**Exercise brief**
Exact reproduction required: the lines below from the line with "def pvDomInt (n" to the line with "((PySem.List.slice cs none (some i)).count 'l'", both ends included, and no others.
+++ Excerpted data
-- pv_equiv track=rewrite | github.com/ClayDiGiorgio/InterlaceGenerator | interlace.py | pathToCoords
-- ===== SOURCE A (Python) =====
-- def follow(direction, location):
--     assert(type(direction) == str)
--
--     assert(type(location) == tuple)
--     assert(len(location) == 2)
--     assert(type(location[0]) == int and type(location[1]) == int)
--
--     # capital letters are followed the same way as
--     # lowercase letters
--     direction = direction.lower()
--
--     if(direction == "r"):
--         return (location[0]+1, location[1])
--     if(direction == "l"):
--         return (location[0]-1, location[1])
--     if(direction == "u"):
--         return (location[0], location[1]+1)
--     if(direction == "d"):
--         return (location[0], location[1]-1)
--
--     return location
--
-- def pathToCoords(path):
--     assert(type(path) == str)
--
--     path = path.lower()
--     coords = list()
--
--     curr = (0,0)
--     coords.append(curr)
--     for d in path:
--         curr = follow(d, curr)
--         coords.append(curr)
--     return coords
-- ===== SOURCE B (Python) =====
-- def pathToCoords(path):
--     assert type(path) == str
--     p = path.lower()
--     # coordinate after i steps is determined by letter counts of the first i
--     # characters alone: x = #r - #l, y = #u - #d; no running state is kept
--     return [(p.count('r', 0, i) - p.count('l', 0, i),
--              p.count('u', 0, i) - p.count('d', 0, i))
--             for i in range(len(p) + 1)]
-- ===== Notes on version B (the rewrite author's own statement) =====
-- stated objective: alternative
-- what changed: Replaces A's sequential loop threading a current position through a per-step if-chain helper with a stateless closed form: each coordinate is computed independently as (#r-#l, #u-#d) letter counts of the corresponding prefix.
import Mathlib
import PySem

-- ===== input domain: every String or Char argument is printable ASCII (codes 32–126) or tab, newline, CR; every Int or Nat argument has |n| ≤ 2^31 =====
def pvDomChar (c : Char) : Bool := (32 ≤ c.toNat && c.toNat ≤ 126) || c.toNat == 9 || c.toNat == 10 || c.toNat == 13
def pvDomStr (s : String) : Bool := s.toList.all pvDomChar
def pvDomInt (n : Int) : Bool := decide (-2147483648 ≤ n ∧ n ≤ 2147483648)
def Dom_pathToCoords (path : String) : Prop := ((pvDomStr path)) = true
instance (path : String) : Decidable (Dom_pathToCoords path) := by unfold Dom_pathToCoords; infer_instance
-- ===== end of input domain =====

-- B replaces A's sequential position-threading loop by a stateless closed form:
-- coordinate i is (#r-#l, #u-#d) of the i-character prefix (objective: alternative).

-- ===== PORT A =====
-- helper `follow`: lowercases its one-char direction string and dispatches on it
def follow (direction : String) (location : Int × Int) : Int × Int :=
  let direction := PySem.Str.lower direction
  if direction = "r" then (location.1 + 1, location.2)
  else if direction = "l" then (location.1 - 1, location.2)
  else if direction = "u" then (location.1, location.2 + 1)
  else if direction = "d" then (location.1, location.2 - 1)
  else location

-- the `for d in path` loop: threads `curr` and appends to `coords`
def pathToCoordsLoop (cs : List Char) (curr : Int × Int) (coords : List (Int × Int)) :
    List (Int × Int) :=
  match cs with
  | [] => coords
  | d :: rest =>
      let curr' := follow (String.singleton d) curr
      pathToCoordsLoop rest curr' (coords ++ [curr'])

def pathToCoords (path : String) : List (Int × Int) :=
  let path := PySem.Str.lower path
  pathToCoordsLoop path.toList (0, 0) ([] ++ [(0, 0)])

-- ===== PORT B =====
-- Source B: list comprehension over range(len(p)+1); entry i is built from the
-- bounded counts p.count(c, 0, i). PySem has no bounded Str.count, so it is
-- ported by hand as the count of c in the slice p[0:i] — exact, since Python's
-- s.count(sub, start, end) counts occurrences within s[start:end] and sub is a
-- single character here
def pathToCoords_alt (path : String) : List (Int × Int) :=
  let cs := (PySem.Str.lower path).toList
  (PySem.List.pyRange 0 ((cs.length : Int) + 1) 1).map (fun i =>
    (((PySem.List.slice cs none (some i)).count 'r' : Int) -
       ((PySem.List.slice cs none (some i)).count 'l' : Int),
     ((PySem.List.slice cs none (some i)).count 'u' : Int) -
       ((PySem.List.slice cs none (some i)).count 'd' : Int)))

-- ===== PRECONDITION & SPEC =====
def Spec_pathToCoords (path : String) (out : List (Int × Int)) : Prop := out = pathToCoords_alt path
instance (path : String) (out : List (Int × Int)) : Decidable (Spec_pathToCoords path out) := by unfold Spec_pathToCoords; infer_instance

-- ===== CLAIM (what is proved, stated in full; the proofs are below) =====
def Claim_equal_pathToCoords : Prop := ∀ (path : String), Dom_pathToCoords path → Spec_pathToCoords path (pathToCoords path)

-- ===== LEMMAS AND PROOFS =====

-- the step vector of one (already-lowercase) direction character
def delta (c : Char) : Int × Int :=
  if c = 'r' then (1, 0)
  else if c = 'l' then (-1, 0)
  else if c = 'u' then (0, 1)
  else if c = 'd' then (0, -1)
  else (0, 0)

-- prefix counts as a pair (#r - #l, #u - #d)
def gcnt (cs : List Char) : Int × Int :=
  ((cs.count 'r' : Int) - (cs.count 'l' : Int),
   (cs.count 'u' : Int) - (cs.count 'd' : Int))

-- the common intermediate form: running sums of deltas
def scanD (x y : Int) (cs : List Char) : List (Int × Int) :=
  match cs with
  | [] => []
  | c :: rest => ((x + (delta c).1, y + (delta c).2)) ::
      scanD (x + (delta c).1) (y + (delta c).2) rest

theorem lowerChar_idem (c : Char) :
    PySem.Chars.lowerChar (PySem.Chars.lowerChar c) = PySem.Chars.lowerChar c := by
  unfold PySem.Chars.lowerChar PySem.Chars.isupper
  split_ifs with h1 h2
  · exfalso
    simp only [Bool.and_eq_true, decide_eq_true_eq, Char.le_def] at h1 h2
    have h1a := UInt32.le_iff_toNat_le.mp h1.1
    have h1b := UInt32.le_iff_toNat_le.mp h1.2
    have h2a := UInt32.le_iff_toNat_le.mp h2.1
    have h2b := UInt32.le_iff_toNat_le.mp h2.2
    have hA : ('A' : Char).val.toNat = 65 := by decide
    have hZ : ('Z' : Char).val.toNat = 90 := by decide
    have hval : Nat.isValidChar (c.toNat + 32) := by
      left; unfold Char.toNat at *; omega
    have ht : (Char.ofNat (c.toNat + 32)).toNat = c.toNat + 32 := by
      rw [Char.toNat_ofNat]; simp [hval]
    unfold Char.toNat at *
    omega
  · rfl
  · rfl

theorem singleton_eq_iff (c r : Char) : String.singleton c = String.singleton r ↔ c = r := by
  constructor
  · intro h
    have := congrArg String.toList h
    simpa using this
  · rintro rfl; rfl

theorem lower_singleton (c : Char) :
    PySem.Str.lower (String.singleton c) = String.singleton (PySem.Chars.lowerChar c) := by
  apply String.toList_inj.mp
  simp [PySem.Str.toList_lower, PySem.Chars.lower]

-- per-character fact: on an already-lowercase character, `follow` adds delta's vector
theorem follow_eq_delta (c : Char) (hc : PySem.Chars.lowerChar c = c) (curr : Int × Int) :
    follow (String.singleton c) curr =
      (curr.1 + (delta c).1, curr.2 + (delta c).2) := by
  have hlow : PySem.Str.lower (String.singleton c) = String.singleton c := by
    rw [lower_singleton, hc]
  have hr' : ("r" : String) = String.singleton 'r' := rfl
  have hl' : ("l" : String) = String.singleton 'l' := rfl
  have hu' : ("u" : String) = String.singleton 'u' := rfl
  have hd' : ("d" : String) = String.singleton 'd' := rfl
  unfold follow delta
  rw [hlow, hr', hl', hu', hd']
  simp only [singleton_eq_iff]
  split_ifs with h1 h2 h3 h4 <;> simp [sub_eq_add_neg]

-- A's loop over an already-lowercase list is acc ++ the delta scan
theorem loop_eq_scan (cs : List Char) (hcs : ∀ c ∈ cs, PySem.Chars.lowerChar c = c)
    (x y : Int) (acc : List (Int × Int)) :
    pathToCoordsLoop cs (x, y) acc = acc ++ scanD x y cs := by
  induction cs generalizing x y acc with
  | nil => simp [pathToCoordsLoop, scanD]
  | cons c rest ih =>
      have hstep := follow_eq_delta c (hcs c (List.mem_cons_self)) (x, y)
      rw [pathToCoordsLoop, hstep, scanD,
        ih (fun d hd => hcs d (List.mem_cons_of_mem _ hd))]
      simp

-- prefix counts are additive over cons, by delta's vector
theorem gcnt_cons (c : Char) (t : List Char) :
    gcnt (c :: t) = ((delta c).1 + (gcnt t).1, (delta c).2 + (gcnt t).2) := by
  by_cases h1 : c = 'r'
  · subst h1; simp [gcnt, delta, Prod.ext_iff]; ring
  by_cases h2 : c = 'l'
  · subst h2; simp [gcnt, delta, Prod.ext_iff]; ring
  by_cases h3 : c = 'u'
  · subst h3; simp [gcnt, delta, Prod.ext_iff]; ring
  by_cases h4 : c = 'd'
  · subst h4; simp [gcnt, delta, Prod.ext_iff]; ring
  · simp [gcnt, delta, h1, h2, h3, h4]

-- the delta scan is the closed form over prefixes
theorem scan_eq_counts (cs : List Char) (x y : Int) :
    scanD x y cs = (List.range cs.length).map
      (fun k => (x + (gcnt (cs.take (k + 1))).1, y + (gcnt (cs.take (k + 1))).2)) := by
  induction cs generalizing x y with
  | nil => simp [scanD]
  | cons c t ih =>
      rw [scanD, ih]
      simp only [List.length_cons, List.range_succ_eq_map, List.map_cons, List.map_map]
      congr 1
      · have h : gcnt [c] = delta c := by rw [gcnt_cons]; simp [gcnt]
        simp [h]
      · apply List.map_congr_left
        intro k _
        simp only [Function.comp_apply, List.take_succ_cons, gcnt_cons, Prod.mk.injEq]
        constructor <;> ring

-- B's comprehension, zeta-reduced: a map of gcnt over the prefixes of the lowered list
theorem alt_eq (path : String) :
    pathToCoords_alt path =
      (List.range ((PySem.Str.lower path).toList.length + 1)).map
        (fun k => gcnt ((PySem.Str.lower path).toList.take k)) := by
  show (PySem.List.pyRange 0 (((PySem.Str.lower path).toList.length : Int) + 1) 1).map (fun i =>
      (((PySem.List.slice (PySem.Str.lower path).toList none (some i)).count 'r' : Int) -
         ((PySem.List.slice (PySem.Str.lower path).toList none (some i)).count 'l' : Int),
       ((PySem.List.slice (PySem.Str.lower path).toList none (some i)).count 'u' : Int) -
         ((PySem.List.slice (PySem.Str.lower path).toList none (some i)).count 'd' : Int))) = _
  rw [PySem.List.pyRange_one]
  have hn : ((((PySem.Str.lower path).toList.length : Int) + 1 - 0)).toNat =
      (PySem.Str.lower path).toList.length + 1 := by omega
  rw [hn, List.map_map]
  apply List.map_congr_left
  intro k _
  have hz : (0 : Int) + (k : Int) = ((k : Nat) : Int) := by ring
  simp only [Function.comp_apply, hz, PySem.List.slice_to_natCast]
  simp [gcnt]

-- ===== VERDICT (by name: the statement is the Claim_ definition above) =====
theorem pathToCoords_spec : Claim_equal_pathToCoords := by
  intro path _
  unfold Spec_pathToCoords pathToCoords
  have hlow : ∀ c ∈ (PySem.Str.lower path).toList, PySem.Chars.lowerChar c = c := by
    intro c hc
    rw [PySem.Str.toList_lower] at hc
    simp only [PySem.Chars.lower, List.mem_map] at hc
    obtain ⟨d, _, rfl⟩ := hc
    exact lowerChar_idem d
  show pathToCoordsLoop (PySem.Str.lower path).toList (0, 0) ([] ++ [(0, 0)]) = _
  rw [loop_eq_scan _ hlow, scan_eq_counts, alt_eq,
      List.range_succ_eq_map, List.map_cons, List.map_map]
  simp only [List.nil_append, List.singleton_append]
  congr 1
  apply List.map_congr_left
  intro k _
  simp [gcnt]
++++++
**Answer to this exercise**
def pvDomInt (n : Int) : Bool := decide (-2147483648 ≤ n ∧ n ≤ 2147483648)
def Dom_pathToCoords (path : String) : Prop := ((pvDomStr path)) = true
instance (path : String) : Decidable (Dom_pathToCoords path) := by unfold Dom_pathToCoords; infer_instance
-- ===== end of input domain =====

-- B replaces A's sequential position-threading loop by a stateless closed form:
-- coordinate i is (#r-#l, #u-#d) of the i-character prefix (objective: alternative).

-- ===== PORT A =====
-- helper `follow`: lowercases its one-char direction string and dispatches on it
def follow (direction : String) (location : Int × Int) : Int × Int :=
  let direction := PySem.Str.lower direction
  if direction = "r" then (location.1 + 1, location.2)
  else if direction = "l" then (location.1 - 1, location.2)
  else if direction = "u" then (location.1, location.2 + 1)
  else if direction = "d" then (location.1, location.2 - 1)
  else location

-- the `for d in path` loop: threads `curr` and appends to `coords`
def pathToCoordsLoop (cs : List Char) (curr : Int × Int) (coords : List (Int × Int)) :
    List (Int × Int) :=
  match cs with
  | [] => coords
  | d :: rest =>
      let curr' := follow (String.singleton d) curr
      pathToCoordsLoop rest curr' (coords ++ [curr'])

def pathToCoords (path : String) : List (Int × Int) :=
  let path := PySem.Str.lower path
  pathToCoordsLoop path.toList (0, 0) ([] ++ [(0, 0)])

-- ===== PORT B =====
-- Source B: list comprehension over range(len(p)+1); entry i is built from the
-- bounded counts p.count(c, 0, i). PySem has no bounded Str.count, so it is
-- ported by hand as the count of c in the slice p[0:i] — exact, since Python's
-- s.count(sub, start, end) counts occurrences within s[start:end] and sub is a
-- single character here
def pathToCoords_alt (path : String) : List (Int × Int) :=
  let cs := (PySem.Str.lower path).toList
  (PySem.List.pyRange 0 ((cs.length : Int) + 1) 1).map (fun i =>
    (((PySem.List.slice cs none (some i)).count 'r' : Int) -
       ((PySem.List.slice cs none (some i)).count 'l' : Int),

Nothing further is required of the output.